In August 2018, Téllez announced she would file an injunction against several constitutional reforms approved in the Sonora state government that reduce the power of the state legislature. Opposition to these reforms, which Téllez described as a "dictatorial smackdown by Governor Claudia Pavlovich Arellano", has been particularly vociferous within Morena, as the party won 20 of the 21 district seats in the Sonoran state legislature in the 2018 midterm elections.

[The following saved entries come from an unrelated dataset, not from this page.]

-- pv_equiv track=rewrite | github.com/skidmarker/Lamborghini | programmers_고득점_Kit/그리디/조이스틱.py | solution
-- ===== SOURCE A (Python) =====
-- def solution(name):
--     answer = 0
--     target_arr = []
--     target_dict = dict()
--     for i in range(len(name)):
--         if name[i] != 'A':
--             target_arr.append(i)
--             target_dict[i] = False
--     now_pos = 0
--     target_cnt = len(target_arr)
--     while target_cnt > 0:
--         minV = len(name)
--         next_ch = 0
--         for target in target_arr:
--             if target_dict[target] == False:
--                 dis = min(abs(target - now_pos), len(name) - abs(target - now_pos))
--                 if dis < minV:
--                     minV = dis
--                     next_ch = target
--
--         answer += minV
--         now_pos = next_ch
--         ch = name[next_ch]
--         ch_change = min(ord(ch) - ord('A'), (ord('Z') - ord(ch) + 1))
--         answer += ch_change
--         target_dict[next_ch] = True
--         target_cnt -= 1
--
--     return answer
-- ===== SOURCE B (Python) =====
-- def solution(name):
--     n = len(name)
--     # vertical cost: independent of visiting order, summed in one pass
--     vertical = sum(min(ord(c) - ord('A'), ord('Z') - ord(c) + 1)
--                    for c in name if c != 'A')
--     # horizontal cost: walk to the nearer circular neighbour among the
--     # remaining targets, deleting targets as they are visited
--     rem = [i for i in range(n) if name[i] != 'A']
--     pos = 0
--     horiz = 0
--     while rem:
--         k = 0
--         while k < len(rem) and rem[k] < pos:
--             k += 1
--         succ = rem[k] if k < len(rem) else rem[0]
--         pred = rem[k - 1] if k > 0 else rem[-1]
--         ds = (succ - pos) % n
--         ds = min(ds, n - ds)
--         dp = (pos - pred) % n
--         dp = min(dp, n - dp)
--         if ds < dp:
--             chosen, d = succ, ds
--         elif dp < ds:
--             chosen, d = pred, dp
--         else:
--             chosen, d = min(succ, pred), ds
--         horiz += d
--         pos = chosen
--         rem.remove(chosen)
--     return vertical + horiz
-- ===== Notes on version B (the rewrite author's own statement) =====
-- stated objective: faster
-- what changed: B sums the vertical (letter-change) cost in one upfront pass and computes the horizontal cost by walking to the nearer of the two circular neighbours of the current position in a shrinking sorted list of remaining targets, instead of A's per-step argmin scan over all targets with a visited-flag dict.
import Mathlib
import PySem
-- The main invariant: A's left fold from any pair of sets equals updating them
-- with B's divide-and-conquer answers.
theorem main_inv : ∀ (n : Nat) (bombs : List ((Int × Int) × Int)) (r : Int)
    (d u : PySem.Set (Int × Int)), bombs.length ≤ n →
    bombs.foldl (stepA r) (d, u)
      = (PySem.Set.update d (calculate_danger_zone_alt bombs r).1,
         PySem.Set.update u (calculate_danger_zone_alt bombs r).2) := by
  intro n
  induction n with
  | zero =>
    intro bombs r d u h
    have : bombs = [] := List.length_eq_zero_iff.mp (Nat.le_zero.mp h)
    subst this
    simp only [calculate_danger_zone_alt, List.foldl_nil]
    rfl
  | succ n ih =>
    intro bombs r d u h
    match bombs with
    | [] => simp only [calculate_danger_zone_alt, List.foldl_nil]; rfl
    | [bomb] =>
      rw [List.foldl_cons, List.foldl_nil, stepA_eq]
      have hc : (calculate_danger_zone_alt [bomb] r)
          = (PySem.Set.update PySem.Set.empty (flatCross bomb.1.1 bomb.1.2 r),
             if bomb.2 < 3 then PySem.Set.update PySem.Set.empty (flatCross bomb.1.1 bomb.1.2 r)
             else PySem.Set.empty) := by
        simp only [calculate_danger_zone_alt]
        rw [show ((PySem.List.pyRange (-r) (r + 1) 1).foldl (fun cells i =>
              let cells := if 0 ≤ bomb.1.1 + i ∧ bomb.1.1 + i < 15 then PySem.Set.add cells (bomb.1.1 + i, bomb.1.2) else cells
              if 0 ≤ bomb.1.2 + i ∧ bomb.1.2 + i < 15 then PySem.Set.add cells (bomb.1.1, bomb.1.2 + i) else cells) PySem.Set.empty)
            = (PySem.List.pyRange (-r) (r + 1) 1).foldl (stepD bomb.1.1 bomb.1.2) PySem.Set.empty from rfl]
        rw [foldl_stepD bomb.1.1 bomb.1.2 r PySem.Set.empty]
      rw [hc]
      by_cases ht : bomb.2 < 3 <;> simp only [ht, if_true, if_false]
      · rw [update_update, update_update]; rfl
      · rw [update_update]; rfl
    | b1 :: b2 :: rest =>
      have hsplit := List.take_append_drop ((b1 :: b2 :: rest).length / 2) (b1 :: b2 :: rest)
      have hlen : (b1 :: b2 :: rest).length ≤ n + 1 := h
      have hlt : ((b1 :: b2 :: rest).take ((b1 :: b2 :: rest).length / 2)).length ≤ n ∧
          ((b1 :: b2 :: rest).drop ((b1 :: b2 :: rest).length / 2)).length ≤ n := by
        simp only [List.length_take, List.length_drop, List.length_cons] at *
        omega
      conv_lhs => rw [← hsplit]
      rw [List.foldl_append, ih _ r d u hlt.1, ih _ r _ _ hlt.2]
      have halt : calculate_danger_zone_alt (b1 :: b2 :: rest) r
          = (PySem.Set.union (calculate_danger_zone_alt ((b1 :: b2 :: rest).take ((b1 :: b2 :: rest).length / 2)) r).1
               (calculate_danger_zone_alt ((b1 :: b2 :: rest).drop ((b1 :: b2 :: rest).length / 2)) r).1,
             PySem.Set.union (calculate_danger_zone_alt ((b1 :: b2 :: rest).take ((b1 :: b2 :: rest).length / 2)) r).2
               (calculate_danger_zone_alt ((b1 :: b2 :: rest).drop ((b1 :: b2 :: rest).length / 2)) r).2) := by
        rw [calculate_danger_zone_alt]
      rw [halt]
      show (_, _) = (_, _)
      congr 1 <;> exact (update_update _ _ _).symm
-- pv_equiv track=rewrite | github.com/joeyhentel/diderot-ai | streamlit_app.py | cluster_by_keyword
-- ===== SOURCE A (Python) =====
-- from collections import defaultdict
--
-- def cluster_by_keyword(articles):
--     clusters = defaultdict(list)
--     for art in articles:
--         keywords = [w.lower().strip(".,!?") for w in art["title"].split() if len(w) > 4]
--         for kw in keywords:
--             clusters[kw].append(art)
--     filtered = {k: v for k, v in clusters.items() if len({a["source"] for a in v}) >= 2}
--     return filtered
-- ===== SOURCE B (Python) =====
-- def _keywords(title):
--     return [w.lower().strip(".,!?") for w in title.split() if len(w) > 4]
--
-- def cluster_by_keyword(articles):
--     # Two staged passes: pass 1 decides which keywords qualify (seen under at
--     # least two distinct sources) without building any clusters; pass 2 groups
--     # only the qualifying keywords, so no cluster is ever built and thrown away
--     # and there is no final filter step.
--     seen = {}   # keyword -> the single source seen so far
--     kept = set()  # keywords already known to have >= 2 distinct sources
--     for art in articles:
--         for kw in _keywords(art["title"]):
--             if kw in kept:
--                 continue
--             src = art["source"]
--             if kw not in seen:
--                 seen[kw] = src
--             elif seen[kw] != src:
--                 kept.add(kw)
--     result = {}
--     for art in articles:
--         for kw in _keywords(art["title"]):
--             if kw in kept:
--                 result.setdefault(kw, []).append(art)
--     return result
-- ===== Notes on version B (the rewrite author's own statement) =====
-- stated objective: alternative
-- what changed: B never builds clusters to discard: a first pass only decides which keywords qualify (tracking one seen source per keyword and promoting it to a kept set on a second distinct source), and a second pass groups articles solely under the kept keywords, so A's group-everything-then-filter-by-rescanning-sources structure disappears.
import Mathlib
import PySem

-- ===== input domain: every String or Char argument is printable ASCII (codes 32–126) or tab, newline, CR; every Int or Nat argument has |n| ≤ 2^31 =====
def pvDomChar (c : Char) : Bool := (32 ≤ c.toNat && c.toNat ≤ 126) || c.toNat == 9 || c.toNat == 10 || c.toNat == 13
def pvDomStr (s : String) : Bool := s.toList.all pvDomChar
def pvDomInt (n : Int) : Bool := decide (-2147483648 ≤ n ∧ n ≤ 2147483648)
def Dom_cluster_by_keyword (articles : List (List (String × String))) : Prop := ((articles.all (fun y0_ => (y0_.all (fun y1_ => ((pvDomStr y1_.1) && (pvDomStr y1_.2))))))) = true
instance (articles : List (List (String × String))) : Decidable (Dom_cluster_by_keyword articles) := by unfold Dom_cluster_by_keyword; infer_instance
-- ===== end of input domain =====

On December 16, 2019, the Comisión de Justicia (Justice Commission) of Morena demanded the expulsion of Lilly Téllez from her position as a member of the party's Senate caucus, primarily due to her opposition to the legalization of abortion. On 3 June 2020, Téllez joined the National Action Party.

Téllez García is seeking re-election as one of Sonora's senators in the 2024 Senate election, occupying the second place on the Fuerza y Corazón por México coalition's two-name formula.

==Personal life==
Téllez was married in 2003 to businessman Guillermo Calderón Villalobos in Mexico City, who she then divorced.